Ocracoke, North Carolina, a small island community, was just beginning to let tourists back on the island after it was devastated by Hurricane Dorian last year when the pandemic hit. Ocracoke experienced some of the worst impacts of the hurricane, with historic flooding closing roads and flooding hundreds of homes. The island doesn’t have a hospital, only a small health care center, so with coronavirus, “the concern now is a lot of tourists returning to this area that has little medical infrastructure when they’re still recovering from a hurricane,” says Garren.
Garren also points to Lumberton, North Carolina, a low-income, Indigenous community (indicative of communities already traditionally ignored by the government) where help from the government can be even harder to find, even for homeowners. Lumberton was hit by Hurricane Matthew in 2016 and again by Hurricane Florence two years later, both causing historic floods that had a likelihood of happening once every 1,000 years. “I remember very vividly one woman that we encountered in Lumberton whose entire house was destroyed and the check that she received from FEMA was like 300 bucks,” says Garren.

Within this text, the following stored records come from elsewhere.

-- pv_equiv track=rewrite | github.com/msns83/UT_CE_Projects | Algorihm Design/4/1.py | dfs
-- ===== SOURCE A (Python) =====
-- def dfs(adj):
--     n = len(adj) - 1
--     unvisited = set(range(2, n + 1))
--     stack = [1]
--
--     while stack:
--         node = stack.pop()
--         comp_neighbors = unvisited - adj[node]
--         unvisited -= comp_neighbors
--         stack.extend(comp_neighbors)
--
--     return unvisited
-- ===== SOURCE B (Python) =====
-- def dfs(adj):
--     n = len(adj) - 1
--     unvisited = set(range(2, n + 1))
--     frontier = {1}
--     while frontier:
--         frontier = {v for v in unvisited if any(v not in adj[u] for u in frontier)}
--         unvisited -= frontier
--     return unvisited
-- ===== Notes on version B (the rewrite author's own statement) =====
-- stated objective: alternative
-- what changed: Replaces the explicit-stack DFS (pop a node, subtract its neighbour set, push the difference) by a frontier-at-a-time BFS: each round a set comprehension collects every still-unvisited vertex complement-adjacent to some frontier vertex and removes the whole layer at once; the equivalence proof shows the final unvisited set is independent of traversal order.
import Mathlib
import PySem

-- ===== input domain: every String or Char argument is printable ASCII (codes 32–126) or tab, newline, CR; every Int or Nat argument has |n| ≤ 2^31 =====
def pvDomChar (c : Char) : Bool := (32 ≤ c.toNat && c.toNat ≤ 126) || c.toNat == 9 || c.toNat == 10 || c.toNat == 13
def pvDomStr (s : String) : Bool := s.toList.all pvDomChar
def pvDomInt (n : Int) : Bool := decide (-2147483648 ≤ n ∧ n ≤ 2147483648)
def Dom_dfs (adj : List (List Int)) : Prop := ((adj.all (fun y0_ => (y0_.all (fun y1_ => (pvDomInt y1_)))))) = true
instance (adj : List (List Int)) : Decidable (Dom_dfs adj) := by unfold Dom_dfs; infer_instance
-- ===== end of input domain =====

-- A is a stack DFS on the complement graph; B replaces it by a frontier-at-a-time BFS
-- (each round removes the whole next layer at once); the proof shows the final
-- unvisited set does not depend on the traversal order.

-- used by both ports' termination proofs (decreasing_by cites it by name)
theorem pvDiffFilterLen (U : List Int) (p : Int → Bool) :
    (PySem.Set.diff U (U.filter p)).length + (U.filter p).length = U.length := by
  have h1 : PySem.Set.diff U (U.filter p) = U.filter (fun x => !p x) := by
    show U.filter (fun x => !(U.filter p).contains x) = U.filter (fun x => !p x)
    refine List.filter_congr (fun x hx => ?_)
    by_cases hp : p x = true <;> simp [List.mem_filter, hx, hp]
  rw [h1, Nat.add_comm]
  exact (U.filter_append_perm p).length_eq ▸ (List.length_append ..).symm
-- every point of the perimeter (Chebyshev norm exactly r) is pvPt r i or its negation, i < 4r
theorem pv_pt_cover (r a b : Int) (hr : 1 ≤ r) (ha : |a| ≤ r) (hb : |b| ≤ r)
    (hmax : |a| = r ∨ |b| = r) :
    ∃ i : Int, 0 ≤ i ∧ i < 4 * r ∧ (pvPt r i = (a, b) ∨ pvPt r i = (-a, -b)) := by
  rw [abs_le] at ha hb
  have habs : a = r ∨ a = -r ∨ b = r ∨ b = -r := by
    rcases hmax with h | h
    · rcases abs_cases a with ⟨h1, _⟩ | ⟨h1, _⟩ <;> omega
    · rcases abs_cases b with ⟨h1, _⟩ | ⟨h1, _⟩ <;> omega
  by_cases hb1 : b = -r
  · refine ⟨a + r, by omega, by omega, Or.inl ?_⟩
    simp only [pvPt]; rw [if_pos (by omega)]
    simp only [Prod.mk.injEq]; constructor <;> omega
  by_cases hb2 : b = r
  · refine ⟨r - a, by omega, by omega, Or.inr ?_⟩
    simp only [pvPt]; rw [if_pos (by omega)]
    simp only [Prod.mk.injEq]; constructor <;> omega
  have har : a = r ∨ a = -r := by tauto
  rcases har with ha' | ha'
  · refine ⟨3 * r + b, by omega, by omega, Or.inl ?_⟩
    simp only [pvPt]; rw [if_neg (by omega)]
    simp only [Prod.mk.injEq]; constructor <;> omega
  · refine ⟨3 * r - b, by omega, by omega, Or.inr ?_⟩
    simp only [pvPt]; rw [if_neg (by omega)]
    simp only [Prod.mk.injEq]; constructor <;> omega

-- A's inner loop, started anywhere on the perimeter walk, is B's indexed scan
theorem pv_inner_eq_scan (x y divisor r : Int) (hd : divisor ≠ 0) (hr : 1 ≤ r) :
    ∀ (n : Nat) (i : Int), 0 ≤ i →
      pvInnerA x y divisor r (pvPt r i).1 (pvPt r i).2 n = pvScanB x y |divisor| r n i := by
  intro n
  induction n with
  | zero => intro i _; rfl
  | succ n ih =>
    intro i hi
    simp only [pvInnerA, pvScanB, pv_modz divisor]
    split_ifs with h1 h2 h3
    · rfl
    · rfl
    · have hstep := pv_pt_step r i hr hi
      rw [if_pos h3] at hstep
      have := ih (i + 1) (by omega)
      rw [← hstep] at this
      exact this
    · have hstep := pv_pt_step r i hr hi
      rw [if_neg h3] at hstep
      have := ih (i + 1) (by omega)
      rw [← hstep] at this
      exact this

-- if B's scan returns none, no scanned index was a hit
theorem pv_scan_none (x y m r : Int) :
    ∀ (n : Nat) (i : Int), pvScanB x y m r n i = none →
      ∀ j : Int, i ≤ j → j < i + n →
        ¬ (PySem.Int.mod (x + (pvPt r j).1) m = 0 ∧ PySem.Int.mod (y + (pvPt r j).2) m = 0) ∧
        ¬ (PySem.Int.mod (x - (pvPt r j).1) m = 0 ∧ PySem.Int.mod (y - (pvPt r j).2) m = 0) := by
  intro n
  induction n with
  | zero => intro i _ j h1 h2; omega
  | succ n ih =>
    intro i hnone j h1 h2
    simp only [pvScanB] at hnone
    split_ifs at hnone with c1 c2
    by_cases hj : j = i
    · subst hj; exact ⟨c1, c2⟩
    · exact ih (i + 1) hnone j (by omega) (by omega)

-- below the minimal radius every scan comes up empty
theorem pv_scan_small_none (x y m r : Int) (hm : 0 < m) (hr : 1 ≤ r)
    (hx : r < min (PySem.Int.mod x m) (m - PySem.Int.mod x m) ∨
          r < min (PySem.Int.mod y m) (m - PySem.Int.mod y m)) :
    ∀ (n : Nat) (i : Int), 0 ≤ i → i + n ≤ 4 * r → pvScanB x y m r n i = none := by
  intro n
  induction n with
  | zero => intro i _ _; rfl
  | succ n ih =>
    intro i hi hin
    have hb := pv_pt_bounds r i hr hi (by omega)
    simp only [pvScanB]
    have k1 : ¬ (PySem.Int.mod (x + (pvPt r i).1) m = 0 ∧ PySem.Int.mod (y + (pvPt r i).2) m = 0) := by
      rintro ⟨u, v⟩
      rcases hx with h | h
      · have := pv_sol_abs_ge x m (pvPt r i).1 hm u; omega
      · have := pv_sol_abs_ge y m (pvPt r i).2 hm v; omega
    have k2 : ¬ (PySem.Int.mod (x - (pvPt r i).1) m = 0 ∧ PySem.Int.mod (y - (pvPt r i).2) m = 0) := by
      rintro ⟨u, v⟩
      rw [sub_eq_add_neg] at u v
      rcases hx with h | h
      · have := pv_sol_abs_ge x m (-(pvPt r i).1) hm u; rw [abs_neg] at this; omega
      · have := pv_sol_abs_ge y m (-(pvPt r i).2) hm v; rw [abs_neg] at this; omega
    rw [if_neg k1, if_neg k2]
    exact ih (i + 1) (by omega) (by omega)

-- at the minimal radius the scan finds something
theorem pv_scan_min_some (x y m : Int) (hm : 0 < m)
    (r : Int)
    (hr : r = max (min (PySem.Int.mod x m) (m - PySem.Int.mod x m))
                  (min (PySem.Int.mod y m) (m - PySem.Int.mod y m)))
    (hr1 : 1 ≤ r) :
    pvScanB x y m r (4 * r).toNat 0 ≠ none := by
  obtain ⟨a, hax, haabs⟩ := pv_rep_spec x m hm
  obtain ⟨b, hby, hbabs⟩ := pv_rep_spec y m hm
  have ha : |a| ≤ r := by rw [haabs]; omega
  have hb : |b| ≤ r := by rw [hbabs]; omega
  have hmax : |a| = r ∨ |b| = r := by omega
  obtain ⟨i, hi0, hi4, hpt⟩ := pv_pt_cover r a b hr1 ha hb hmax
  intro hnone
  have hall := pv_scan_none x y m r (4 * r).toNat 0 hnone i hi0 (by omega)
  rcases hpt with hpe | hpe
  · exact hall.1 (by rw [hpe]; exact ⟨hax, hby⟩)
  · refine hall.2 ?_
    rw [hpe]
    constructor
    · have he : x - (-a) = x + a := by ring
      simpa [he] using hax
    · have he : y - (-b) = y + b := by ring
      simpa [he] using hby

-- the outer while loop walks up to the minimal radius and returns that scan's result
theorem pv_while_reach (x y divisor rmin : Int) (hd : divisor ≠ 0)
    (hm : 0 < |divisor|)
    (hrmin : rmin = max (min (PySem.Int.mod x |divisor|) (|divisor| - PySem.Int.mod x |divisor|))
                        (min (PySem.Int.mod y |divisor|) (|divisor| - PySem.Int.mod y |divisor|)))
    (h1 : 1 ≤ rmin) (h500 : rmin < 500) :
    ∀ (fuel : Nat) (r : Int), 1 ≤ r → r ≤ rmin → r + fuel = 501 →
      pvWhileA x y divisor r fuel = pvScanB x y |divisor| rmin (4 * rmin).toNat 0 := by
  intro fuel
  induction fuel with
  | zero => intro r _ _ _; omega
  | succ fuel ih =>
    intro r hr hle hfuel
    simp only [pvWhileA]
    rw [if_pos (by omega)]
    have hcirc : ((r * 3 - r) * 2).toNat = (4 * r).toNat := by congr 1; ring
    have heq : pvInnerA x y divisor r (-r) (-r) ((r * 3 - r) * 2).toNat
        = pvScanB x y |divisor| r (4 * r).toNat 0 := by
      rw [hcirc]
      have hpt0 : pvPt r 0 = (-r, -r) := by simp [pvPt]; omega
      have := pv_inner_eq_scan x y divisor r hd hr (4 * r).toNat 0 (by omega)
      rw [hpt0] at this
      exact this
    by_cases hcase : r = rmin
    · subst hcase
      rw [heq]
      cases hv : pvScanB x y |divisor| r (4 * r).toNat 0 with
      | none => exact absurd hv (pv_scan_min_some x y |divisor| hm r hrmin hr)
      | some v => rfl
    · have hsm : pvScanB x y |divisor| r (4 * r).toNat 0 = none := by
        refine pv_scan_small_none x y |divisor| r hm hr ?_ (4 * r).toNat 0 (by omega) (by omega)
        omega
      rw [heq, hsm]
      exact ih (r + 1) (by omega) (by omega) (by omega)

Disasters take a huge mental health toll on these communities; after the wine country fires in 2017, for instance, the Sonoma County mental health director said that his department received double the number of calls they normally get. On top of potential health concerns like depression, anxiety and post-traumatic stress disorder (PTSD) from these disasters, survivors will also get slammed by the PTSD that scientists say that coronavirus may be causing.
Recovering fully from disaster takes time and resources that coronavirus is taking away, and that’s only lengthening and adding to the suffering that many of these survivors were already facing. The impacts of cobbled-together disaster response were clear to these communities before – and, as an effect of the pandemic, will likely be clear to the whole country now.